Rob: Tell us the next step. How did you get yourself to the point where you felt like you’d call yourself a copywriter as opposed to a blogger?
Chanti: Well, from the beginning I’ve relied really heavily on having a mentor and having teachers to help me continually grow and learn and level up, so I worked with a lot of different people in that way, and I really pushed myself to practice and basically learned a lot on the job, but I didn’t make the full switch to conversion copywriting until I’d worked full-time for one company as their main copywriter, and it was at that point that I saw how powerful a well-written funnel is and that my words could generate upwards of 50 grand a month like that’s when it really clicked.
Kira: Yeah, and I want to hear more about the in-house gig as far as what attracted you to it because I believe it was full-time and any lessons you learned while you were working there that you don’t mind sharing?
Chanti: It was full-time and full-on like I was writing the whole course content, sales funnels, promotional campaigns, blog articles like I was in charge of the copywriting and the content marketing, so the workload was really heavy, but to answer your first question I was drawn to it because I was at this point in my copywriting career where like I had really poor boundaries with clients and I wasn’t charging enough, so I was constantly just sort of flailing and stuck in feast or famine mode so this opportunity presented itself and it was a nice cushy salary that I just couldn’t pass up at the time.
Rob: Before we get into what you’re doing now I want to talk a little bit about the difference between writing for blogs and the copywriting you were doing in-house what do you see are the main differences between the way you wrote as a blogger and the way you write today as a copywriter?
Chanti: I guess as a blogger it’s more from a perspective of value always comes first, and it’s more so about building those preliminary relationships that happen way before the sale ever happens, so when I was blogging a lot sales weren’t really on my mind, whereas, when I’m writing conversion copy my main goal is how can I write this so that I can inspire people to take action, and ultimately invest in whatever it is that I’m writing for.

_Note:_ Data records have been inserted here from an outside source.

-- pv_equiv track=rewrite | github.com/AlexandruTataru/CodeCup2023 | scripts/algorithm_visualizer.py | get_score_on_line
-- ===== SOURCE A (Python) =====
-- def get_score_on_line(game_line):
--     score = 0
--     for s in range(0, 6):
--         for e in range(s + 2, 8):
--             if 0 in game_line[s:e]:
--                 continue
--             lr = game_line[s:e]
--             rl = game_line[s:e]
--             rl.reverse()
--             if lr == rl:
--                 score = score + (e - s)
--     return score
-- ===== SOURCE B (Python) =====
-- def _is_pal(game_line, s, e):
--     # is game_line[s:e] a palindrome?  two pointers moving inward, no copying
--     return s + 1 >= e or (game_line[s] == game_line[e - 1] and _is_pal(game_line, s + 1, e - 1))
--
--
-- def get_score_on_line(game_line):
--     n = len(game_line)
--     # prefix counts of zeros over the scored window (the first 7 cells):
--     # game_line[a:b] is zero-free iff z[b] == z[a]
--     z = [0]
--     for v in game_line[:7]:
--         z.append(z[-1] + (1 if v == 0 else 0))
--     score = 0
--     for s in range(6):
--         for e in range(s + 2, 8):
--             a, b = min(s, n), min(e, n)  # game_line[s:e] is the segment [a, b)
--             if z[b] == z[a] and _is_pal(game_line, a, b):
--                 score += e - s
--     return score
-- ===== Notes on version B (the rewrite author's own statement) =====
-- stated objective: alternative
-- what changed: Replaces A's per-window slice copy + in-place reverse + '0 in' membership scan by a prefix zero-count list built once (O(1) zero-free test per window, the inner membership scan disappears), an allocation-free two-pointer palindrome recursion over indices, and explicit clamping of the window bounds instead of relying on slice copies.
import Mathlib
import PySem

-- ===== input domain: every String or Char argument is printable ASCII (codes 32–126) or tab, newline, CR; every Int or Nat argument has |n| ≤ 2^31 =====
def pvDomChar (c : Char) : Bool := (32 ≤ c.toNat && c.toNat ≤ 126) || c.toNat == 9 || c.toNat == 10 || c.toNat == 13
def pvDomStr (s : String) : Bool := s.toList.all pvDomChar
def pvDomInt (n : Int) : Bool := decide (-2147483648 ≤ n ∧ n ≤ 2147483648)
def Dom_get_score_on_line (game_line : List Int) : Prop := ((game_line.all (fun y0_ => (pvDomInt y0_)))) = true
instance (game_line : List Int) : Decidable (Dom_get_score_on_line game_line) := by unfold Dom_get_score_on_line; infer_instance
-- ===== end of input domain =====

set_option maxHeartbeats 1000000

-- B replaces A's slice-copy / in-place-reverse / '0 in' scans by a prefix zero-count list
-- built once, a two-pointer palindrome recursion over indices, and explicit clamping of the
-- window bounds.  No argument is mutated.

-- ===== PORT A =====
def get_score_on_line (game_line : List Int) : Int :=
  (PySem.List.pyRange 0 6 1).foldl (fun score s =>
    (PySem.List.pyRange (s + 2) 8 1).foldl (fun score e =>
      if (0 : Int) ∈ PySem.List.slice game_line (some s) (some e) then score
      else
        -- lr = game_line[s:e]; rl is the same fresh copy reversed in place
        if PySem.List.slice game_line (some s) (some e)
            = (PySem.List.slice game_line (some s) (some e)).reverse then
          score + (e - s)
        else score) score) 0

-- ===== PORT B =====
-- Source B's _is_pal: two-pointer palindrome test of game_line[s:e]; every call keeps s and
-- e-1 inside the list, so List.getD is exact for Python's game_line[s] / game_line[e - 1]
def pv_is_pal (game_line : List Int) (s e : Nat) : Bool :=
  if s + 1 ≥ e then true
  else (game_line.getD s 0 == game_line.getD (e - 1) 0) && pv_is_pal game_line (s + 1) (e - 1)
termination_by e - s

def get_score_on_line_alt (game_line : List Int) : Int :=
  let n : Int := (game_line.length : Int)
  -- z = prefix counts of zeros over the first 7 cells (running last entry, appended one by one)
  let z := ((game_line.take 7).foldl
    (fun (p : List Int × Int) v =>
      let acc := p.2 + (if v = 0 then 1 else 0)
      (p.1 ++ [acc], acc)) ([(0 : Int)], (0 : Int))).1
  (PySem.List.pyRange 0 6 1).foldl (fun score s =>
    (PySem.List.pyRange (s + 2) 8 1).foldl (fun score e =>
      let a : Int := min s n
      let b : Int := min e n
      -- 0 ≤ a ≤ b ≤ n and b ≤ 7, so z[b], z[a] are in range and List.getD is exact
      if z.getD b.toNat 0 = z.getD a.toNat 0 ∧ pv_is_pal game_line a.toNat b.toNat = true then
        score + (e - s)
      else score) score) 0

-- ===== PRECONDITION & SPEC =====
def Spec_get_score_on_line (game_line : List Int) (out : Int) : Prop := out = get_score_on_line_alt game_line
instance (game_line : List Int) (out : Int) : Decidable (Spec_get_score_on_line game_line out) := by unfold Spec_get_score_on_line; infer_instance

-- ===== CLAIM (what is proved, stated in full; the proofs are below) =====
def Claim_equal_get_score_on_line : Prop := ∀ (game_line : List Int), Dom_get_score_on_line game_line → Spec_get_score_on_line game_line (get_score_on_line game_line)

-- ===== LEMMAS AND PROOFS =====

-- zero count as Int
def pvZ (l : List Int) : Int := (l.countP (fun v => decide (v = 0)) : Int)

-- B's z-list as a named term (proof helper; definitionally the port's z)
def pvZL (xs : List Int) (w : Nat) : List Int :=
  ((xs.take w).foldl
    (fun (p : List Int × Int) v =>
      (p.1 ++ [p.2 + (if v = 0 then 1 else 0)], p.2 + (if v = 0 then 1 else 0)))
    ([(0:Int)], (0:Int))).1

-- B's z-fold, fully characterised
theorem pv_zfold (l : List Int) : ∀ (zs : List Int) (a : Int),
    l.foldl (fun (p : List Int × Int) v =>
      ((p.1 ++ [p.2 + (if v = 0 then 1 else 0)], p.2 + (if v = 0 then 1 else 0)) : List Int × Int))
      (zs, a)
    = (zs ++ (List.range l.length).map (fun i => a + pvZ (l.take (i + 1))), a + pvZ l) := by
  induction l with
  | nil => intro zs a; simp [pvZ]
  | cons v l ih =>
    intro zs a
    simp only [List.foldl_cons]
    rw [ih]
    refine Prod.ext ?_ ?_
    · show zs ++ [a + _] ++ _ = zs ++ _
      simp only [List.length_cons, List.range_succ_eq_map, List.map_cons, List.map_map]
      simp only [List.append_assoc, List.singleton_append]
      congr 1
      simp [pvZ, List.countP_cons]
      intro i _
      split_ifs <;> ring
    · show (a + _) + pvZ l = a + pvZ (v :: l)
      simp [pvZ, List.countP_cons]
      split_ifs <;> ring

-- entry i of the z-list is the zero count of the first i window cells
theorem pv_zget (l : List Int) (i : Nat) (hi : i ≤ l.length) :
    (([(0:Int)] ++ (List.range l.length).map (fun i => 0 + pvZ (l.take (i + 1)))).getD i 0)
      = pvZ (l.take i) := by
  cases i with
  | zero => simp [pvZ]
  | succ j =>
    have hj : j < l.length := by omega
    rw [List.getD_eq_getElem?_getD]
    simp [hj]

theorem pv_zcond (l : List Int) (s e : Nat) (hse : s ≤ e) (he : e ≤ l.length) :
    (pvZ (l.take e) = pvZ (l.take s)) ↔ (0 : Int) ∉ (l.drop s).take (e - s) := by
  have h1 : l.take e = l.take s ++ (l.drop s).take (e - s) := by
    rw [← List.take_add]; congr 1; omega
  rw [h1]
  unfold pvZ
  rw [List.countP_append]
  push_cast
  have h2 : (0:Int) ≤ (((l.drop s).take (e - s)).countP (fun v => decide (v = 0)) : Int) := by positivity
  constructor
  · intro h
    have : (((l.drop s).take (e - s)).countP (fun v => decide (v = 0))) = 0 := by omega
    rw [List.countP_eq_zero] at this
    intro hmem
    simpa using this 0 hmem
  · intro h
    have : (((l.drop s).take (e - s)).countP (fun v => decide (v = 0))) = 0 := by
      rw [List.countP_eq_zero]; intro a ha; simp; rintro rfl; exact h ha
    omega

-- getD of the z-list
theorem pv_zl_getD (xs : List Int) (i : Nat) (hi : i ≤ 7) (hn : i ≤ xs.length) :
    (pvZL xs 7).getD i 0 = pvZ (xs.take i) := by
  unfold pvZL
  rw [pv_zfold]
  have h1 : i ≤ (xs.take 7).length := by simp; omega
  rw [pv_zget (xs.take 7) i h1]
  rw [List.take_take, min_eq_left hi]

-- peel a palindrome at both ends
theorem pv_peel (a b : Int) (m : List Int) :
    (a :: (m ++ [b]) = (a :: (m ++ [b])).reverse) ↔ (a = b ∧ m = m.reverse) := by
  rw [List.reverse_cons, List.reverse_append, List.reverse_singleton]
  constructor
  · intro h
    have hh : a = b := by
      have := congrArg (fun l => l.headD 0) h
      simpa using this
    subst hh
    refine ⟨rfl, ?_⟩
    have := h
    rw [List.singleton_append] at this
    have h2 : m ++ [a] = m.reverse ++ [a] := by
      exact List.cons_injective this
    exact List.append_left_injective [a] h2
  · rintro ⟨rfl, hm⟩
    rw [List.singleton_append, ← hm]
    simp

-- segment decomposition for the inductive step
theorem pv_seg_decomp (xs : List Int) (s e : Nat) (h1 : s + 1 < e) (h2 : e ≤ xs.length) :
    (xs.drop s).take (e - s)
      = xs.getD s 0 :: ((xs.drop (s+1)).take (e - 1 - (s+1)) ++ [xs.getD (e-1) 0]) := by
  have hs : s < xs.length := by omega
  have he1 : e - 1 < xs.length := by omega
  rw [List.drop_eq_getElem_cons hs]
  have h3 : e - s = (e - s - 1) + 1 := by omega
  rw [h3]
  rw [List.take_succ_cons]
  congr 1
  · simp [List.getD_eq_getElem?_getD, hs]
  have h4 : e - s - 1 = (e - 1 - (s+1)) + 1 := by omega
  rw [h4, List.take_add_one]
  congr 1
  rw [List.getElem?_drop]
  have h5 : s + 1 + (e - 1 - (s + 1)) = e - 1 := by omega
  rw [h5]
  simp [List.getElem?_eq_getElem he1, List.getD_eq_getElem?_getD]

-- pv_is_pal computes exactly "the segment equals its reversal"
theorem pv_pal_iff (n : Nat) : ∀ (xs : List Int) (s e : Nat), e - s ≤ n → e ≤ xs.length →
    (pv_is_pal xs s e = true ↔ (xs.drop s).take (e - s) = ((xs.drop s).take (e - s)).reverse) := by
  induction n with
  | zero =>
    intro xs s e hn _
    have : e - s = 0 := by omega
    rw [pv_is_pal]
    simp [this, if_pos (by omega : s + 1 ≥ e)]
  | succ n ih =>
    intro xs s e hn he
    rw [pv_is_pal]
    by_cases hse : s + 1 ≥ e
    · have : (xs.drop s).take (e - s) = ((xs.drop s).take (e - s)).reverse := by
        rcases Nat.lt_or_ge s xs.length with hs | hs
        · rcases Nat.lt_or_ge s e with h | h
          · have : e - s = 1 := by omega
            rw [this, List.drop_eq_getElem_cons hs, List.take_succ_cons, List.take_zero]
            rfl
          · simp [Nat.sub_eq_zero_of_le h]
        · rw [List.drop_eq_nil_of_le (by omega)]; simp
      rw [if_pos hse]
      exact ⟨fun _ => this, fun _ => rfl⟩
    · push Not at hse
      rw [if_neg (by omega)]
      rw [pv_seg_decomp xs s e hse he, pv_peel]
      rw [Bool.and_eq_true, beq_iff_eq]
      rw [ih xs (s+1) (e-1) (by omega) (by omega)]

-- Python's slice game_line[s:e] is the clamped index segment [min s n, min e n)
theorem pv_slice_seg (xs : List Int) (s e : Int) (h0 : 0 ≤ s) (hse : s ≤ e) :
    PySem.List.slice xs (some s) (some e)
      = (xs.drop (min s.toNat xs.length)).take (min e.toNat xs.length - min s.toNat xs.length) := by
  rw [PySem.List.slice_toNat xs h0 (by omega)]
  have hd : xs.drop s.toNat = xs.drop (min s.toNat xs.length) := by
    rcases le_total s.toNat xs.length with h | h
    · rw [min_eq_left h]
    · rw [min_eq_right h, List.drop_length, List.drop_eq_nil_of_le h]
  rw [hd, List.take_eq_take_iff]
  simp only [List.length_drop]
  omega

-- B's loop condition at (s, e) is exactly A's slice condition at (s, e)
theorem pv_cond_iff (xs : List Int) (s e : Int) (h0 : 0 ≤ s) (hse : s ≤ e) (he7 : e ≤ 7) :
    ((pvZL xs 7).getD (min e.toNat xs.length) 0 = (pvZL xs 7).getD (min s.toNat xs.length) 0 ∧
        pv_is_pal xs (min s.toNat xs.length) (min e.toNat xs.length) = true)
    ↔ ((0:Int) ∉ PySem.List.slice xs (some s) (some e) ∧
        PySem.List.slice xs (some s) (some e)
          = (PySem.List.slice xs (some s) (some e)).reverse) := by
  have hab : min s.toNat xs.length ≤ min e.toNat xs.length := by
    have : s.toNat ≤ e.toNat := by omega
    omega
  have hb7 : min e.toNat xs.length ≤ 7 := by
    have : e.toNat ≤ 7 := by omega
    omega
  have hbn : min e.toNat xs.length ≤ xs.length := by omega
  rw [pv_slice_seg xs s e h0 hse]
  rw [pv_zl_getD xs _ hb7 hbn, pv_zl_getD xs _ (by omega) (by omega)]
  rw [pv_zcond xs _ _ hab hbn]
  rw [pv_pal_iff (min e.toNat xs.length - min s.toNat xs.length) xs _ _ le_rfl hbn]

-- pointwise-equal loop bodies give equal folds
theorem pv_foldl_congr {α β : Type} (l : List α) (f g : β → α → β) (b : β)
    (h : ∀ x ∈ l, ∀ acc, f acc x = g acc x) : l.foldl f b = l.foldl g b := by
  induction l generalizing b with
  | nil => rfl
  | cons x t ih =>
    simp only [List.foldl_cons]
    rw [h x (by simp)]
    exact ih _ (fun y hy acc => h y (List.mem_cons_of_mem x hy) acc)

-- ===== VERDICT =====
theorem get_score_on_line_spec : Claim_equal_get_score_on_line := by
  unfold Claim_equal_get_score_on_line Spec_get_score_on_line
  intro xs _
  unfold get_score_on_line get_score_on_line_alt
  have hz : ((xs.take 7).foldl
      (fun (p : List Int × Int) v =>
        (p.1 ++ [p.2 + (if v = 0 then 1 else 0)], p.2 + (if v = 0 then 1 else 0)))
      ([(0:Int)], (0:Int))).1 = pvZL xs 7 := rfl
  refine pv_foldl_congr _ _ _ _ ?_
  intro s hs score
  rw [PySem.List.mem_pyRange_one] at hs
  refine pv_foldl_congr _ _ _ _ ?_
  intro e he acc
  rw [PySem.List.mem_pyRange_one] at he
  have h0 : (0:Int) ≤ s := hs.1
  have hse : s ≤ e := by omega
  have he7 : e ≤ 7 := by omega
  have hmin_a : (min s (xs.length : Int)).toNat = min s.toNat xs.length := by omega
  have hmin_b : (min e (xs.length : Int)).toNat = min e.toNat xs.length := by omega
  have hiff := pv_cond_iff xs s e h0 hse he7
  simp only [hz, hmin_a, hmin_b]
  by_cases hm : (0:Int) ∈ PySem.List.slice xs (some s) (some e)
  · have hB : ¬ ((pvZL xs 7).getD (min e.toNat xs.length) 0
          = (pvZL xs 7).getD (min s.toNat xs.length) 0 ∧
        pv_is_pal xs (min s.toNat xs.length) (min e.toNat xs.length) = true) := by
      rw [hiff]; tauto
    rw [if_pos hm, if_neg hB]
  · by_cases hp : PySem.List.slice xs (some s) (some e)
        = (PySem.List.slice xs (some s) (some e)).reverse
    · have hB : ((pvZL xs 7).getD (min e.toNat xs.length) 0
            = (pvZL xs 7).getD (min s.toNat xs.length) 0 ∧
          pv_is_pal xs (min s.toNat xs.length) (min e.toNat xs.length) = true) := by
        rw [hiff]; exact ⟨hm, hp⟩
      rw [if_neg hm, if_pos hp, if_pos hB]
    · have hB : ¬ ((pvZL xs 7).getD (min e.toNat xs.length) 0
            = (pvZL xs 7).getD (min s.toNat xs.length) 0 ∧
          pv_is_pal xs (min s.toNat xs.length) (min e.toNat xs.length) = true) := by
        rw [hiff]; tauto
      rw [if_neg hm, if_neg hp, if_neg hB]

Rob: So maybe if you had been doing more of the conversion thinking with the food blog you could have gotten more of them to buy. I’m kind of joking around a little bit, but…
Chanti: Well, it’s true. At the time like I didn’t really understand the power of email marketing. I had grown this email list of thousands of people and I had no idea like what to even do with it, so it wasn’t until later that it kind of clicked, and I was like, okay, I learnt that lesson the hard way, but I’m going to do it again some day.
Kira: Right, so some day is now, right? You were in-house, now you are no longer in-house, so what did that transition look like where all of a sudden like you’re back in the freelance world, and you need to get clients fast what did that look like for you and how did you get those clients and stay afloat?
Chanti: It was really intense. I knew that I wanted to leave the company. I was feeling really burnt out. At that point like I knew that I could make more money on my own, so I basically had this like exit plan, and my exit plan got totally messed up because I ended up getting laid off like way before I was planning on leaving, so I was totally terrified. I was the sole provider for my little family, and suddenly I had to start from scratch, so the first thing I did was get support and I joined The Accelerator with you guys, which really was the main reason that I didn’t totally drown like you guys helped me so much, and I just hustled hard for three months.
I focused in on the areas that I knew I could get results and stand out in the marketplace, so quizzes for me was the one thing that I’d done a lot of in my in-house job, and I knew that I could get results for people with quizzes, so I rebranded my entire website and my messaging.